* [DATA SUPPLIED]:
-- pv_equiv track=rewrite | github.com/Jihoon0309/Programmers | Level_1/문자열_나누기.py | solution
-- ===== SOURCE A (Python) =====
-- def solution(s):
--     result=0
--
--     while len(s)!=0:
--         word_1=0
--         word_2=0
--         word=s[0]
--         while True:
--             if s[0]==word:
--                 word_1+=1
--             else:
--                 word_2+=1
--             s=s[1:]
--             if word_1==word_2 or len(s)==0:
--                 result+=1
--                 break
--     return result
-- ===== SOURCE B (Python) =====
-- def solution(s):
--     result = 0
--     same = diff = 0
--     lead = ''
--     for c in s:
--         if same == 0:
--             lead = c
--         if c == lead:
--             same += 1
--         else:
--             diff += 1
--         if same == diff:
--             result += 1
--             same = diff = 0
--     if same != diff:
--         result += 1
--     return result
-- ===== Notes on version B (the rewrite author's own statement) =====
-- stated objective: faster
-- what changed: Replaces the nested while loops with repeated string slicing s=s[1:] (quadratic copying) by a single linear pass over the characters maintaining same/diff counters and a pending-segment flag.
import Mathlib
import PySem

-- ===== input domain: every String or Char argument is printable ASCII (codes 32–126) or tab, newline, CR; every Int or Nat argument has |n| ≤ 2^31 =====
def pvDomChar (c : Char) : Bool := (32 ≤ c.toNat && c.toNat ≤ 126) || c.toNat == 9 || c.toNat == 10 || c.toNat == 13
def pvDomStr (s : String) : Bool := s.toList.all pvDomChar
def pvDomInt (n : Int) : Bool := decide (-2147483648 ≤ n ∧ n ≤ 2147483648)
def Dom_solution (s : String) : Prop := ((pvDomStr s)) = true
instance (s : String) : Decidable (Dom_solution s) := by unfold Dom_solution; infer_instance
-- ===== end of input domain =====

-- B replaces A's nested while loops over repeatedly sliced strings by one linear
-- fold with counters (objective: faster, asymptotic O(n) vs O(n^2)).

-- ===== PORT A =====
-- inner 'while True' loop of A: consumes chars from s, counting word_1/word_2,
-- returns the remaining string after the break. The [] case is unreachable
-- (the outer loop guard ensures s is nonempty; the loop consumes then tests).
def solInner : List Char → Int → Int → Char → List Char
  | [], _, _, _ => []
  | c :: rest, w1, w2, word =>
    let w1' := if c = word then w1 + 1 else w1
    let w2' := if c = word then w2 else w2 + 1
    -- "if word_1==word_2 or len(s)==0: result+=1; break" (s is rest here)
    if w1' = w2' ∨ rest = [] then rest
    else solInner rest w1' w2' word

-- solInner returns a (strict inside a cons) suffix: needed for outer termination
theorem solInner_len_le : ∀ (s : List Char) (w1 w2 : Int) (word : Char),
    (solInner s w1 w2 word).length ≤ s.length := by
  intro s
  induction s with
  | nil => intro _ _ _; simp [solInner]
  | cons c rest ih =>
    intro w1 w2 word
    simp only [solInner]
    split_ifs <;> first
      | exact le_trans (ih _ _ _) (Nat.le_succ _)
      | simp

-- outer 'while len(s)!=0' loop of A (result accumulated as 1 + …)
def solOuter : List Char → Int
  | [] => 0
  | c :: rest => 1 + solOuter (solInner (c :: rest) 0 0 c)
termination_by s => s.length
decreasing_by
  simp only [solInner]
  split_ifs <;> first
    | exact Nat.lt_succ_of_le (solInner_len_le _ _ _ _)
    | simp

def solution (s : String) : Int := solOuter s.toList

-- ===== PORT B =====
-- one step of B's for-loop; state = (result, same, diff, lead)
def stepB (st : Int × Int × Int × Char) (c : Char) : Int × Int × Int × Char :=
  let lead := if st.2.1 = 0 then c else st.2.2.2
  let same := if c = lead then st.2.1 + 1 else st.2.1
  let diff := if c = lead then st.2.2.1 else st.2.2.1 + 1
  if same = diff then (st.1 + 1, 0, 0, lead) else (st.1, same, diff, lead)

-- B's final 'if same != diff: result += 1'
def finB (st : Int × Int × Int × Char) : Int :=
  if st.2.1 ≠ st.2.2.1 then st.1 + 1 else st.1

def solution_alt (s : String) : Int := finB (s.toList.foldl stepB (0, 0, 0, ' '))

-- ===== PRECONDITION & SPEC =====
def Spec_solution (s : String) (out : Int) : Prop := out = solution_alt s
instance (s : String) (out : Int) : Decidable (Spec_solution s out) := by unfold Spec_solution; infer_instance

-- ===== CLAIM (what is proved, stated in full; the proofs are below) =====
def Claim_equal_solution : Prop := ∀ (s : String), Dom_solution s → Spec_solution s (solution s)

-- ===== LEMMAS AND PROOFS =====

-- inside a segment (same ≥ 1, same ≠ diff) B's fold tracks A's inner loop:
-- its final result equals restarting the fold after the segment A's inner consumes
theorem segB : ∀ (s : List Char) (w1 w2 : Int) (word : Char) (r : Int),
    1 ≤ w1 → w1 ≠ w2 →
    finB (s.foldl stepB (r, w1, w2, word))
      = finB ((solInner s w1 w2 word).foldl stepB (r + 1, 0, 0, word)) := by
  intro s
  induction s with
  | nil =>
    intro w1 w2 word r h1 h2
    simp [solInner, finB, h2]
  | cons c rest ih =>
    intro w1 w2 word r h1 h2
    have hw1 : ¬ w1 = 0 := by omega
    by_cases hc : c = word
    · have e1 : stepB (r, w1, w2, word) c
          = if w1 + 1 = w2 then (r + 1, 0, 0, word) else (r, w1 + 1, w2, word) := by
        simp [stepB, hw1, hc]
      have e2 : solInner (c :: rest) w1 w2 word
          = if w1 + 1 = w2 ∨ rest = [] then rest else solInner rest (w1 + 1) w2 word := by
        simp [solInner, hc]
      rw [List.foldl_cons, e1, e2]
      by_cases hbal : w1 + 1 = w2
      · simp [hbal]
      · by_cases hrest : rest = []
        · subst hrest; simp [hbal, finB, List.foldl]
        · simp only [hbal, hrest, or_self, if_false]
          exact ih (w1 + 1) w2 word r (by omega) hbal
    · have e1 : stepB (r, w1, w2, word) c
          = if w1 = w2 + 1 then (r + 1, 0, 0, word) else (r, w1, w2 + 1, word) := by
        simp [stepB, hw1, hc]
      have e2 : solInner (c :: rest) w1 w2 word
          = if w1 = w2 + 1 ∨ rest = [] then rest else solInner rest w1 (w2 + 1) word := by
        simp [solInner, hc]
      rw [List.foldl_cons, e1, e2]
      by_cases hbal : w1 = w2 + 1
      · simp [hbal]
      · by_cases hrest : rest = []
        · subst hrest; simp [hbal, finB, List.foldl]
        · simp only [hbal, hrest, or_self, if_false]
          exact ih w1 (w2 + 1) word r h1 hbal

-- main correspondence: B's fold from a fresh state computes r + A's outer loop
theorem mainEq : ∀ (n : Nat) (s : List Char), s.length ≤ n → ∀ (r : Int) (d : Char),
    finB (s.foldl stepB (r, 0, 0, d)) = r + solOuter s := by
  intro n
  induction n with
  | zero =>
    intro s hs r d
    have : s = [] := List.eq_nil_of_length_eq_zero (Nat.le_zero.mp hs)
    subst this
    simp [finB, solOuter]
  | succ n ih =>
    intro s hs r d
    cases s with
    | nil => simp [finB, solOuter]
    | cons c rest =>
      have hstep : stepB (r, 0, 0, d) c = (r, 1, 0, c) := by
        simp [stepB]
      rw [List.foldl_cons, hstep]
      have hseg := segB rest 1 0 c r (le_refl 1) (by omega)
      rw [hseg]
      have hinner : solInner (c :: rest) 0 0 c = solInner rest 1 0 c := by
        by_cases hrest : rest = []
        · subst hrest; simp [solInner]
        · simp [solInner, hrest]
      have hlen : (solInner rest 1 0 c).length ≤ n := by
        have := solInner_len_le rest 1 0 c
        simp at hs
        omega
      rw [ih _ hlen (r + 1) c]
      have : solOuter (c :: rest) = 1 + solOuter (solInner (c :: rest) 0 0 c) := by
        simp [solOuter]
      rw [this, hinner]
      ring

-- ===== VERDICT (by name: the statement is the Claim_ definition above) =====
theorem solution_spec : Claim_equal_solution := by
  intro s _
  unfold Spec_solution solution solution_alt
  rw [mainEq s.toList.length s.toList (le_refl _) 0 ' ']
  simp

--

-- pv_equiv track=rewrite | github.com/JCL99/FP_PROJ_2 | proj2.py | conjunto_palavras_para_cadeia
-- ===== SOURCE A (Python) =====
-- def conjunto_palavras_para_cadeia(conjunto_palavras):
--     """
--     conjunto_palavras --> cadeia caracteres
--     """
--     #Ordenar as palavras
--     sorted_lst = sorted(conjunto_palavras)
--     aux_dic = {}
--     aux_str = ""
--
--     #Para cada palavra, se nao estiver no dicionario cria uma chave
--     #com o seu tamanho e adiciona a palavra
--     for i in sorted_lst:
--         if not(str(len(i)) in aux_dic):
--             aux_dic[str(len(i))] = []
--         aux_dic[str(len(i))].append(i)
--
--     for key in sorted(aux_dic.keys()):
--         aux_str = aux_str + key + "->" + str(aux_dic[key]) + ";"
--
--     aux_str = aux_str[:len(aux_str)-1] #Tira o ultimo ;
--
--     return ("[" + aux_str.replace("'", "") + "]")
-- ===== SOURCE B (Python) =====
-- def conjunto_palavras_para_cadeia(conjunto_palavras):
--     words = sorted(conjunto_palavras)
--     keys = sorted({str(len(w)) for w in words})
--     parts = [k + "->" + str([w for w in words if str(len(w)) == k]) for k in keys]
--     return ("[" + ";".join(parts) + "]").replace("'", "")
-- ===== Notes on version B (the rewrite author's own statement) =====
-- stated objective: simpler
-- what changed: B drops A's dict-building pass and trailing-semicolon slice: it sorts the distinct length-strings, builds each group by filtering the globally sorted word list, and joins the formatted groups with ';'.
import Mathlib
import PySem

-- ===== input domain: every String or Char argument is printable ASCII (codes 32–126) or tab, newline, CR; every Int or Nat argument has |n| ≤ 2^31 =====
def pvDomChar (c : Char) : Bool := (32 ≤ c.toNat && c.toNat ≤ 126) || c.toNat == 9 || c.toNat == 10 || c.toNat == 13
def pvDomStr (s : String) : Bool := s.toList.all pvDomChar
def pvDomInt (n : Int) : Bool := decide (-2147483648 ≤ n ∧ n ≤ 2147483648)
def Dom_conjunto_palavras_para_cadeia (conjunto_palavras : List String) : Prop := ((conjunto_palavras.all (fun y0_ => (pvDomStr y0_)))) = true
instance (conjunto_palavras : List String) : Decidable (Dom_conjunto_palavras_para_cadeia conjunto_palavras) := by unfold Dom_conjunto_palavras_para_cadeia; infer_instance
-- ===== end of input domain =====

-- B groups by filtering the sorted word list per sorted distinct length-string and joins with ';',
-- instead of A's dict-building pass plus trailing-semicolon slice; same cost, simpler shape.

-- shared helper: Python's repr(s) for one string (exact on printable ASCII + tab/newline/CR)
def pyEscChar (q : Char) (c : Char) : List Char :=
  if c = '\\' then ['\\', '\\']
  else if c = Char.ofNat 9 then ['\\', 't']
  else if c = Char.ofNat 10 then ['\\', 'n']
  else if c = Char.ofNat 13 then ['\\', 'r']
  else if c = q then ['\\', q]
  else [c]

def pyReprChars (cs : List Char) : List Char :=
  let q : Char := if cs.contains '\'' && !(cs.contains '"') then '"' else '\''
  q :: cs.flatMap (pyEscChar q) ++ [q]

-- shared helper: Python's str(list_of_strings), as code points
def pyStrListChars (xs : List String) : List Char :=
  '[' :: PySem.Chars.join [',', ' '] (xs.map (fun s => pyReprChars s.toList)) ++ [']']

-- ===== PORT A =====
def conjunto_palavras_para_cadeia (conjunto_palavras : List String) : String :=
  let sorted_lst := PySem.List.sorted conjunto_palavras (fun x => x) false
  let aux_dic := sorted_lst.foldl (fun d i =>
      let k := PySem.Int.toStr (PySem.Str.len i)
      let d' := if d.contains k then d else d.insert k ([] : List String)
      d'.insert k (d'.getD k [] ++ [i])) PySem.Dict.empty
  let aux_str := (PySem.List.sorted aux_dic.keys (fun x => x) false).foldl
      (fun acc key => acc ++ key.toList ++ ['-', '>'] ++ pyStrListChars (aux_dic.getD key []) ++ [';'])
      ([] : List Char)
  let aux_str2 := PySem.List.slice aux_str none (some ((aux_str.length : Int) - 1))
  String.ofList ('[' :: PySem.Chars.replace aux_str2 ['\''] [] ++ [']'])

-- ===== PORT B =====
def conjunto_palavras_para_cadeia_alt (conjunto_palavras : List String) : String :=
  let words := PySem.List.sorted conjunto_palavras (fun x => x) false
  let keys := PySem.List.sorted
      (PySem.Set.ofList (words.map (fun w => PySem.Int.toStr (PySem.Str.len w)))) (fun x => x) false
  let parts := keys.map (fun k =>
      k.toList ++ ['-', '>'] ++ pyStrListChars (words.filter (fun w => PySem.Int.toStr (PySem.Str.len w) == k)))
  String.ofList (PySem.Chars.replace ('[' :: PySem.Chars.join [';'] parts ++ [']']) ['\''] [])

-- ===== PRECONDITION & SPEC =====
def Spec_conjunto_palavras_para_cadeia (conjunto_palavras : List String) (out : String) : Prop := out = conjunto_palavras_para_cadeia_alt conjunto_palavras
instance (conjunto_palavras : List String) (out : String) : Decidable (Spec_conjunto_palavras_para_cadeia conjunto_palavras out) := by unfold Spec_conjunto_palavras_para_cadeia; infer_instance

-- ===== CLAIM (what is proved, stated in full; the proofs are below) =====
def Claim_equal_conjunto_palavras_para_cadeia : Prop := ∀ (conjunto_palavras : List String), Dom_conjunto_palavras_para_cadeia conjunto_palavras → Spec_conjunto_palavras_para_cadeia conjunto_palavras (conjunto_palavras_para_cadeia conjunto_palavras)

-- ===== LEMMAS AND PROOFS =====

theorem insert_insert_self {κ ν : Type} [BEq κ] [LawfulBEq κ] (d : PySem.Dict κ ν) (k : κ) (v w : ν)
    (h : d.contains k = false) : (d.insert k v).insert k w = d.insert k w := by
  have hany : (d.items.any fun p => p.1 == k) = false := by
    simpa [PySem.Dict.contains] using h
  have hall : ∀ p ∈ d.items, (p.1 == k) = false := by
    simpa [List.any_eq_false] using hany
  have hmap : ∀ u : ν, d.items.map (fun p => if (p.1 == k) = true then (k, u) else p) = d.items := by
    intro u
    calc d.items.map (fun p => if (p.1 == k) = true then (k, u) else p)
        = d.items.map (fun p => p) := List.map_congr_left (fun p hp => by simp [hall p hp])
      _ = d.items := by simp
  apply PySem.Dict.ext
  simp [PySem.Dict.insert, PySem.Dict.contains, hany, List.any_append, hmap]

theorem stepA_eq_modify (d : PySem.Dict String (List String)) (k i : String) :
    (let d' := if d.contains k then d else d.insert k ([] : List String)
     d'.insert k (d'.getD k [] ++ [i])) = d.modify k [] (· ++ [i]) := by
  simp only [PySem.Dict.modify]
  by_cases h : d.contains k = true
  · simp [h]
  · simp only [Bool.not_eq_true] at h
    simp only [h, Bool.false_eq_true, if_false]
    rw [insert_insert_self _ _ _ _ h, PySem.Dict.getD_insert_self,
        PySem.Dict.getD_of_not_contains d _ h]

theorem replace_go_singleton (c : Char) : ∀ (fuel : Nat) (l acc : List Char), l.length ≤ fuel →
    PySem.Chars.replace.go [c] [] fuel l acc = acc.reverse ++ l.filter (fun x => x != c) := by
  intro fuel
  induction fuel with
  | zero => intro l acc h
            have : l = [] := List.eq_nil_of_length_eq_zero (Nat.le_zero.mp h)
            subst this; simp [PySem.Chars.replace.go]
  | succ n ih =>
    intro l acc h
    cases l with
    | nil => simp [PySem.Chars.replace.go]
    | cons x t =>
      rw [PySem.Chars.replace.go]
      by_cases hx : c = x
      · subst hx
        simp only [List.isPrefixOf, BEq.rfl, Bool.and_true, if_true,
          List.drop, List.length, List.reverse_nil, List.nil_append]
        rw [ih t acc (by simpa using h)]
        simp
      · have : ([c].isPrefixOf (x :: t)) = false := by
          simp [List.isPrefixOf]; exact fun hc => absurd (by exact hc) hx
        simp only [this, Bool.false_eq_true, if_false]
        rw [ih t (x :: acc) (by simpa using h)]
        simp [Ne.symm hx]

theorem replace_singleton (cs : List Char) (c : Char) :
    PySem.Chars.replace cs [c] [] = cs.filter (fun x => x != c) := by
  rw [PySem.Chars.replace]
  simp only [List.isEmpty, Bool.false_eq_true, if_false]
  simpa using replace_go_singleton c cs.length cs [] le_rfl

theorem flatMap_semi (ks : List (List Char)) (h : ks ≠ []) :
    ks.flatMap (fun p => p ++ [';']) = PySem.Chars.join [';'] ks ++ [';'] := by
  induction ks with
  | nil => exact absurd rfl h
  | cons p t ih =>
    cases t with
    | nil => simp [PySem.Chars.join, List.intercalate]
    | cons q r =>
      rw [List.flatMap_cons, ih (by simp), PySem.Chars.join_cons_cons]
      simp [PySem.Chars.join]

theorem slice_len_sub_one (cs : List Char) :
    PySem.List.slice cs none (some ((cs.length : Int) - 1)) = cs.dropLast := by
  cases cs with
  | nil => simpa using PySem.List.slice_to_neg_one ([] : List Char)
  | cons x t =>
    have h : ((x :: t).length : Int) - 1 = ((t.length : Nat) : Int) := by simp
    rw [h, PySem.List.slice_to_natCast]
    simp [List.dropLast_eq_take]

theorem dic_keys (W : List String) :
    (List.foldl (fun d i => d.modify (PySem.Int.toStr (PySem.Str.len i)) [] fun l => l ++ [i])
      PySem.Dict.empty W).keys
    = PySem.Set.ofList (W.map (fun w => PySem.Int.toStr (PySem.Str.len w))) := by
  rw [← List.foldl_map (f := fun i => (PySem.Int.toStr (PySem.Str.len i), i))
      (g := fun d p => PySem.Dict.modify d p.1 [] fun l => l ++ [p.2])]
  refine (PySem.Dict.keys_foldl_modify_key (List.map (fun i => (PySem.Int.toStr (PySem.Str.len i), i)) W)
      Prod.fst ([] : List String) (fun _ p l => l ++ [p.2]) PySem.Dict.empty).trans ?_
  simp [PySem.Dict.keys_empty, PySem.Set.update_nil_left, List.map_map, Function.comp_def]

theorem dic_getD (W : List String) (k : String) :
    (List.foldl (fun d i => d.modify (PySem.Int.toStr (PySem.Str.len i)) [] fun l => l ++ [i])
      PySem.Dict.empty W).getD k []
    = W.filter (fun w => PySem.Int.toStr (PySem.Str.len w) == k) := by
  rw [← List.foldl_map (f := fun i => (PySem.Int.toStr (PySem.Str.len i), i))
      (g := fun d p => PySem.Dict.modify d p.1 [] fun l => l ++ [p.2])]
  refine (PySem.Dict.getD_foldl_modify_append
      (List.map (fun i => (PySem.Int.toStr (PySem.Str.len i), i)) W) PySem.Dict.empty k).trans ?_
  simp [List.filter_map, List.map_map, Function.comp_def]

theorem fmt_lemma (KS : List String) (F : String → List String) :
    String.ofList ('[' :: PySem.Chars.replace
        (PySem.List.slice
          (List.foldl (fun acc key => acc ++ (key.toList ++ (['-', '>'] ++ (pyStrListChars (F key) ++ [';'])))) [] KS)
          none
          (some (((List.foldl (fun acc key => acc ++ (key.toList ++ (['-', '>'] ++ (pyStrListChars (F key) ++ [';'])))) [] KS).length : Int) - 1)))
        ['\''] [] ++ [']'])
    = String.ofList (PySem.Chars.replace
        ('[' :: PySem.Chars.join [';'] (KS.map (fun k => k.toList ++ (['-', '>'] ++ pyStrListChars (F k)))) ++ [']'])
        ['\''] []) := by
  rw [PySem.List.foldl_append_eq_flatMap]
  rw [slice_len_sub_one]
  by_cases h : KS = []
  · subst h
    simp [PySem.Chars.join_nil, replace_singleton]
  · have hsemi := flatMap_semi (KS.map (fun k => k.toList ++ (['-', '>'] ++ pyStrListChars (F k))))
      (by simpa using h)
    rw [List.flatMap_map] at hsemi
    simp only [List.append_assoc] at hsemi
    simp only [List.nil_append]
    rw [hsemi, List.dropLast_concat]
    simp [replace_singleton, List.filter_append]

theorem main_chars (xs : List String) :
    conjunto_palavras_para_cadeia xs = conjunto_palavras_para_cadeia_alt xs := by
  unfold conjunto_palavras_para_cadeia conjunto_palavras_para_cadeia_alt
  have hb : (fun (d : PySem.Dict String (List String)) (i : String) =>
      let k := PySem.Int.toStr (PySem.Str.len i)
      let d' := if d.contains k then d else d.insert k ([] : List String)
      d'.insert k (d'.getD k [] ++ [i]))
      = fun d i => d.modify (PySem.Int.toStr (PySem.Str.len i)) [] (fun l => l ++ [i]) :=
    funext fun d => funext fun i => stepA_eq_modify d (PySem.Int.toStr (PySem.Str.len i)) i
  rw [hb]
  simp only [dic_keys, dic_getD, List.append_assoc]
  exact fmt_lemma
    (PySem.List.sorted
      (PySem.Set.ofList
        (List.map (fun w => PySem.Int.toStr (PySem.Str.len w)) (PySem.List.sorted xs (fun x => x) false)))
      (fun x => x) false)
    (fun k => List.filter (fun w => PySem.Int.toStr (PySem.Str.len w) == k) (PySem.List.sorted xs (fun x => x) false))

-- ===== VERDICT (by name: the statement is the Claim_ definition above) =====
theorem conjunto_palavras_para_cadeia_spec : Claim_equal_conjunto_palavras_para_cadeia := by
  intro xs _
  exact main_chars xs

* [DIRECTIONS]: When you reach the line holding "else if c = q then ['\\', q]" in the records above, begin reproducing exactly, stop after the line holding "def pyStrListChars (xs", and output nothing else.

* [TASK SOLUTION]:
  else if c = q then ['\\', q]
  else [c]

def pyReprChars (cs : List Char) : List Char :=
  let q : Char := if cs.contains '\'' && !(cs.contains '"') then '"' else '\''
  q :: cs.flatMap (pyEscChar q) ++ [q]

-- shared helper: Python's str(list_of_strings), as code points
def pyStrListChars (xs : List String) : List Char :=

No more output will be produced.